• Exercise requirements
In the listing below, the lines starting with the line with "window = Counter(discount[:10])" and going on through the line with "discount[i - 10]" are to be reproduced exactly, and only those.

• Records for this exercise
↓

-- pv_equiv track=rewrite | github.com/ajeseung/Coding_test_practice | 프로그래머스/2/131127. 할인 행사/할인 행사.py | solution
-- ===== SOURCE A (Python) =====
-- from collections import Counter
--
-- def solution(want, number, discount):
--     need = dict(zip(want, number))
--     n = len(discount)
--     if n < 10:
--         return 0
--
--     window = Counter(discount[:10])
--
--     def ok():
--         # 모든 원하는 품목이 필요 수량 이상인지 확인
--         for item, cnt in need.items():
--             if window.get(item, 0) < cnt:
--                 return False
--         return True
--
--     ans = 0
--     if ok():
--         ans += 1
--
--     for i in range(10, n):
--         out_item = discount[i - 10]
--         in_item = discount[i]
--
--         # 윈도우에서 제거
--         window[out_item] -= 1
--         if window[out_item] == 0:
--             del window[out_item]
--
--         # 윈도우에 추가
--         window[in_item] += 1
--
--         if ok():
--             ans += 1
--
--     return ans
-- ===== SOURCE B (Python) =====
-- def solution(want, number, discount):
--     need = dict(zip(want, number))
--     return sum(
--         all(discount[s:s+10].count(item) >= cnt for item, cnt in need.items())
--         for s in range(len(discount) - 9)
--     )
-- ===== Notes on version B (the rewrite author's own statement) =====
-- stated objective: simpler
-- what changed: A maintains a sliding Counter window with incremental add/remove/delete-at-zero bookkeeping; B has no window state at all: it recounts each wanted item directly in the slice discount[s:s+10] for every start s and sums the booleans in one comprehension.
import Mathlib
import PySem

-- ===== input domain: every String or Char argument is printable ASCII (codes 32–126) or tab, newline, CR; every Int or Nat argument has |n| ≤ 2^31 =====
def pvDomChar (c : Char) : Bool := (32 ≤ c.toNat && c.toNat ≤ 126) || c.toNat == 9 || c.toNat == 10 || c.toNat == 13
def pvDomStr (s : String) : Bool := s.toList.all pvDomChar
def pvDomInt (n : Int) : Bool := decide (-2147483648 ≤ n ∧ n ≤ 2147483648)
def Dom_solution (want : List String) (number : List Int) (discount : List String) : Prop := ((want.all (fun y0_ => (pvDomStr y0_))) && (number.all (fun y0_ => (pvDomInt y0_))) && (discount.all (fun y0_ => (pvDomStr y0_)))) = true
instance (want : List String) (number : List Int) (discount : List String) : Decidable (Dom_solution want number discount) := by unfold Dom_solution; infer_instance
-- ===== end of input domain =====

-- B drops A's incrementally maintained sliding Counter and instead recounts each wanted
-- item in every length-10 slice directly, summing the booleans — simpler, not faster.

-- ===== PORT A =====
-- the inner helper ok(): every wanted item present in the window in at least the needed quantity
def solOk (need window : PySem.Dict String Int) : Bool :=
  need.items.all (fun p => !(decide (window.getD p.1 0 < p.2)))

-- one iteration of A's sliding-window loop body (state = (window, ans))
def solStep (need : PySem.Dict String Int) (discount : List String)
    (st : PySem.Dict String Int × Int) (i : Int) : PySem.Dict String Int × Int :=
  let out_item := PySem.List.pyGetD discount (i - 10) ""
  let in_item := PySem.List.pyGetD discount i ""
  let w1 := st.1.modify out_item 0 (· - 1)
  let w2 := if w1.getD out_item 0 == 0 then w1.erase out_item else w1
  let w3 := w2.modify in_item 0 (· + 1)
  (w3, if solOk need w3 then st.2 + 1 else st.2)

def solution (want : List String) (number : List Int) (discount : List String) : Int :=
  let need := PySem.Dict.ofList (want.zip number)
  let n : Int := discount.length
  if n < 10 then 0
  else
    let window := PySem.Dict.counter (PySem.List.slice discount none (some 10))
    let ans : Int := if solOk need window then 1 else 0
    ((PySem.List.pyRange 10 n 1).foldl (solStep need discount) (window, ans)).2

-- ===== PORT B =====
-- B's window test: count each wanted item directly in the slice
def bOk (need : PySem.Dict String Int) (xs : List String) : Bool :=
  need.items.all (fun p => decide (((xs.count p.1 : Int)) ≥ p.2))

def solution_alt (want : List String) (number : List Int) (discount : List String) : Int :=
  let need := PySem.Dict.ofList (want.zip number)
  (PySem.List.pyRange 0 ((discount.length : Int) - 9) 1).foldl
    (fun acc s =>
      acc + (if bOk need (PySem.List.slice discount (some s) (some (s + 10))) then 1 else 0)) 0

-- ===== PRECONDITION & SPEC =====
def Spec_solution (want : List String) (number : List Int) (discount : List String) (out : Int) : Prop := out = solution_alt want number discount
instance (want : List String) (number : List Int) (discount : List String) (out : Int) : Decidable (Spec_solution want number discount out) := by unfold Spec_solution; infer_instance

-- ===== CLAIM (what is proved, stated in full; the proofs are below) =====
def Claim_equal_solution : Prop := ∀ (want : List String) (number : List Int) (discount : List String), Dom_solution want number discount → Spec_solution want number discount (solution want number discount)

-- ===== LEMMAS AND PROOFS =====

-- Dict.erase removes every entry for the key (it filters), so lookups after erase:
theorem pv_find?_filter_self (l : List (String × Int)) (k : String) :
    (l.filter (fun p => !(p.1 == k))).find? (fun p => p.1 == k) = none := by
  induction l with
  | nil => simp
  | cons p t ih =>
    by_cases h : p.1 = k <;> simp [h, ih]

theorem pv_find?_filter_ne (l : List (String × Int)) (k k' : String) (h : k' ≠ k) :
    (l.filter (fun p => !(p.1 == k))).find? (fun p => p.1 == k') =
      l.find? (fun p => p.1 == k') := by
  induction l with
  | nil => simp
  | cons p t ih =>
    by_cases h1 : p.1 = k
    · have h2 : ¬ p.1 = k' := by rw [h1]; exact fun e => h e.symm
      simp [h1, Ne.symm h, ih]
    · by_cases h2 : p.1 = k' <;> simp [h1, h2, h, ih]

theorem pv_getD_erase (d : PySem.Dict String Int) (k k' : String) (d0 : Int) :
    (d.erase k).getD k' d0 = if k' = k then d0 else d.getD k' d0 := by
  by_cases h : k' = k
  · subst h
    have hf := pv_find?_filter_self d.items k'
    rw [if_pos rfl]
    simp only [PySem.Dict.erase, PySem.Dict.getD, PySem.Dict.get?, hf]
    rfl
  · rw [if_neg h]
    simp only [PySem.Dict.erase, PySem.Dict.getD, PySem.Dict.get?,
      pv_find?_filter_ne d.items k k' h]

-- A's ok() equals B's recount test whenever the window represents the slice's counts
theorem pv_solOk_eq (need w : PySem.Dict String Int) (xs : List String)
    (h : ∀ k, w.getD k 0 = (xs.count k : Int)) : solOk need w = bOk need xs := by
  unfold solOk bOk
  refine List.all_congr rfl ?_
  intro p
  rw [h p.1, ← decide_not]
  exact decide_eq_decide.mpr (by omega)

-- one window step: from a window representing out :: mid to one representing mid ++ [inn]
theorem pv_window_step (w : PySem.Dict String Int) (out inn : String) (mid : List String)
    (hw : ∀ k, w.getD k 0 = ((out :: mid).count k : Int)) :
    ∀ k, ((if (w.modify out 0 (· - 1)).getD out 0 == 0
              then (w.modify out 0 (· - 1)).erase out
              else w.modify out 0 (· - 1)).modify inn 0 (· + 1)).getD k 0
        = ((mid ++ [inn]).count k : Int) := by
  intro k
  have h1 : ∀ j, (w.modify out 0 (· - 1)).getD j 0 = (mid.count j : Int) := by
    intro j
    rw [PySem.Dict.getD_modify]
    by_cases hj : j = out
    · subst hj
      rw [if_pos rfl, hw j]
      simp
    · rw [if_neg hj, hw j]
      have : out ≠ j := fun e => hj e.symm
      simp [this]
  have hmid : ∀ j, (if (w.modify out 0 (· - 1)).getD out 0 == 0
      then (w.modify out 0 (· - 1)).erase out
      else w.modify out 0 (· - 1)).getD j 0 = (mid.count j : Int) := by
    intro j
    by_cases hz : ((w.modify out 0 (· - 1)).getD out 0 == 0) = true
    · rw [if_pos hz, pv_getD_erase]
      by_cases hj : j = out
      · rw [if_pos hj]
        subst hj
        rw [h1 j] at hz
        simp at hz
        omega
      · rw [if_neg hj, h1 j]
    · rw [if_neg (by simpa using hz), h1 j]
  rw [PySem.Dict.getD_modify]
  by_cases hk : k = inn
  · subst hk
    rw [if_pos rfl, hmid k]
    simp [List.count_append]
  · rw [if_neg hk, hmid k]
    have : inn ≠ k := fun e => hk e.symm
    simp [List.count_append, this]

-- the slice discount[j : j+10] as drop/take, for integer j ≥ 0
theorem pv_slice_window (discount : List String) (j : Int) (hj : 0 ≤ j) :
    PySem.List.slice discount (some j) (some (j + 10)) =
      (discount.drop j.toNat).take 10 := by
  rw [PySem.List.slice_toNat discount hj (by omega)]
  congr 1
  omega

-- consecutive windows: head-decomposition of the old one, last-decomposition of the new one
theorem pv_old_window (discount : List String) (j : Nat) (h : j + 10 ≤ discount.length) :
    (discount.drop j).take 10 = discount[j] :: ((discount.drop (j + 1)).take 9) := by
  rw [List.drop_eq_getElem_cons (by omega)]
  rfl

theorem pv_new_window (discount : List String) (j : Nat) (h : j + 10 ≤ discount.length) :
    (discount.drop j).take 10 = ((discount.drop j).take 9) ++ [discount[j + 9]] := by
  have h9 : 9 < (discount.drop j).length := by simp; omega
  rw [show (10 : Nat) = 9 + 1 from rfl, List.take_add_one]
  simp [List.getElem?_eq_getElem h9, List.getElem_drop]
  rfl

-- the two components of one step of A's loop, as plain equations
theorem pv_solStep_fst (need : PySem.Dict String Int) (discount : List String)
    (st : PySem.Dict String Int × Int) (i : Int) :
    (solStep need discount st i).1 =
      ((if (st.1.modify (PySem.List.pyGetD discount (i - 10) "") 0 (· - 1)).getD
            (PySem.List.pyGetD discount (i - 10) "") 0 == 0
          then (st.1.modify (PySem.List.pyGetD discount (i - 10) "") 0 (· - 1)).erase
            (PySem.List.pyGetD discount (i - 10) "")
          else st.1.modify (PySem.List.pyGetD discount (i - 10) "") 0 (· - 1)).modify
        (PySem.List.pyGetD discount i "") 0 (· + 1)) := rfl

theorem pv_solStep_snd (need : PySem.Dict String Int) (discount : List String)
    (st : PySem.Dict String Int × Int) (i : Int) :
    (solStep need discount st i).2 =
      if solOk need (solStep need discount st i).1 then st.2 + 1 else st.2 := rfl

-- loop invariant: A's remaining fold equals B's fold over the remaining window starts
theorem pv_loop (need : PySem.Dict String Int) (discount : List String) (n : Int)
    (hn : n = (discount.length : Int)) :
    ∀ (m : Nat) (i : Int) (w : PySem.Dict String Int) (a : Int),
      10 ≤ i → i ≤ n → (n - i).toNat = m →
      (∀ k, w.getD k 0 = ((PySem.List.slice discount (some (i - 10)) (some i)).count k : Int)) →
      ((PySem.List.pyRange i n 1).foldl (solStep need discount) (w, a)).2 =
        (PySem.List.pyRange (i - 9) (n - 9) 1).foldl
          (fun acc s =>
            acc + (if bOk need (PySem.List.slice discount (some s) (some (s + 10))) then 1 else 0)) a := by
  intro m
  induction m with
  | zero =>
    intro i w a h10 hin hm hw
    have hie : i = n := by omega
    rw [hie, PySem.List.pyRange_one_eq_nil (le_refl n), PySem.List.pyRange_one_eq_nil (by omega)]
    rfl
  | succ m ih =>
    intro i w a h10 hin hm hw
    have hilt : i < n := by omega
    rw [PySem.List.pyRange_one_cons hilt,
      PySem.List.pyRange_one_cons (show i - 9 < n - 9 by omega)]
    simp only [List.foldl_cons]
    have hjn : (i - 10).toNat + 10 ≤ discount.length := by omega
    have hj1n : (i - 9).toNat + 10 ≤ discount.length := by omega
    have hmid1 : (i - 10).toNat + 1 = (i - 9).toNat := by omega
    have e2 : i + 1 - 10 = i - 9 := by ring
    have e3 : i + 1 = i - 9 + 10 := by ring
    -- old window = out :: mid
    have hold : PySem.List.slice discount (some (i - 10)) (some i) =
        discount[(i - 10).toNat] :: ((discount.drop ((i - 10).toNat + 1)).take 9) := by
      have e : i - 10 + 10 = i := by ring
      have hs := pv_slice_window discount (i - 10) (by omega)
      rw [e] at hs
      rw [hs]
      exact pv_old_window discount (i - 10).toNat hjn
    -- new window = mid ++ [inn]
    have hnew : PySem.List.slice discount (some (i - 9)) (some (i - 9 + 10)) =
        ((discount.drop ((i - 9).toNat)).take 9) ++ [discount[(i - 9).toNat + 9]] := by
      rw [pv_slice_window discount (i - 9) (by omega)]
      exact pv_new_window discount (i - 9).toNat hj1n
    have hgetout : PySem.List.pyGetD discount (i - 10) "" = discount[(i - 10).toNat] := by
      rw [PySem.List.pyGetD_eq_getElem discount "" (by omega) (by omega)]
    have hgetin : PySem.List.pyGetD discount i "" = discount[(i - 9).toNat + 9] := by
      rw [PySem.List.pyGetD_eq_getElem discount "" (by omega) (by omega)]
      congr 1
      omega
    -- after the step, the window represents the new slice
    have hw' : ∀ k, (solStep need discount (w, a) i).1.getD k 0 =
        ((PySem.List.slice discount (some (i - 9)) (some (i - 9 + 10))).count k : Int) := by
      intro k
      rw [pv_solStep_fst, hgetout, hgetin, hnew]
      exact pv_window_step w _ _ _ (fun k' => by rw [hw k', hold, hmid1]) k
    have hwin2 : (solStep need discount (w, a) i).2 =
        a + (if bOk need (PySem.List.slice discount (some (i - 9)) (some ((i - 9) + 10))) then 1
          else 0) := by
      rw [pv_solStep_snd, pv_solOk_eq need _ _ hw']
      by_cases hb :
        bOk need (PySem.List.slice discount (some (i - 9)) (some (i - 9 + 10))) <;> simp [hb]
    have hw'' : ∀ k, (solStep need discount (w, a) i).1.getD k 0 =
        ((PySem.List.slice discount (some (i + 1 - 10)) (some (i + 1))).count k : Int) := by
      intro k
      rw [e2, e3]
      exact hw' k
    have hih := ih (i + 1) (solStep need discount (w, a) i).1 (solStep need discount (w, a) i).2
      (by omega) (by omega) (by omega) hw''
    rw [show (solStep need discount (w, a) i) =
      ((solStep need discount (w, a) i).1, (solStep need discount (w, a) i).2) from rfl, hih,
      hwin2, show i + 1 - 9 = (i - 9) + 1 by ring]

-- ===== VERDICT (by name: the statement is the Claim_ definition above) =====
theorem solution_spec : Claim_equal_solution := by
  intro want number discount _
  unfold Spec_solution solution solution_alt
  simp only []
  set need := PySem.Dict.ofList (want.zip number) with hneed
  by_cases hlen : (discount.length : Int) < 10
  · rw [if_pos hlen, PySem.List.pyRange_one_eq_nil (by omega)]
    rfl
  · rw [if_neg hlen]
    have hw0 : ∀ k, (PySem.Dict.counter (PySem.List.slice discount none (some 10))).getD k 0 =
        ((PySem.List.slice discount (some ((10:Int) - 10)) (some (10:Int))).count k : Int) := by
      intro k
      rw [PySem.Dict.getD_counter, show ((10:Int) - 10) = (0:Int) from by ring,
        PySem.List.slice_zero_start]
    have hok0 : solOk need (PySem.Dict.counter (PySem.List.slice discount none (some 10))) =
        bOk need (PySem.List.slice discount (some (0:Int)) (some ((0:Int) + 10))) := by
      apply pv_solOk_eq
      intro k
      rw [PySem.Dict.getD_counter]
      congr 2
    have hmain := pv_loop need discount (discount.length : Int) rfl
      ((discount.length : Int) - 10).toNat 10
      (PySem.Dict.counter (PySem.List.slice discount none (some 10)))
      (if solOk need (PySem.Dict.counter (PySem.List.slice discount none (some 10))) then 1 else 0)
      (le_refl 10) (by omega) (by omega) hw0
    rw [hmain, PySem.List.pyRange_one_cons
      (show (0:Int) < (discount.length : Int) - 9 by omega)]
    simp only [List.foldl_cons]
    rw [hok0, show (10:Int) - 9 = 0 + 1 by ring]
    simp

↑

• Result of the exercise
--     window = Counter(discount[:10])
--
--     def ok():
--         # 모든 원하는 품목이 필요 수량 이상인지 확인
--         for item, cnt in need.items():
--             if window.get(item, 0) < cnt:
--                 return False
--         return True
--
--     ans = 0
--     if ok():
--         ans += 1
--
--     for i in range(10, n):
--         out_item = discount[i - 10]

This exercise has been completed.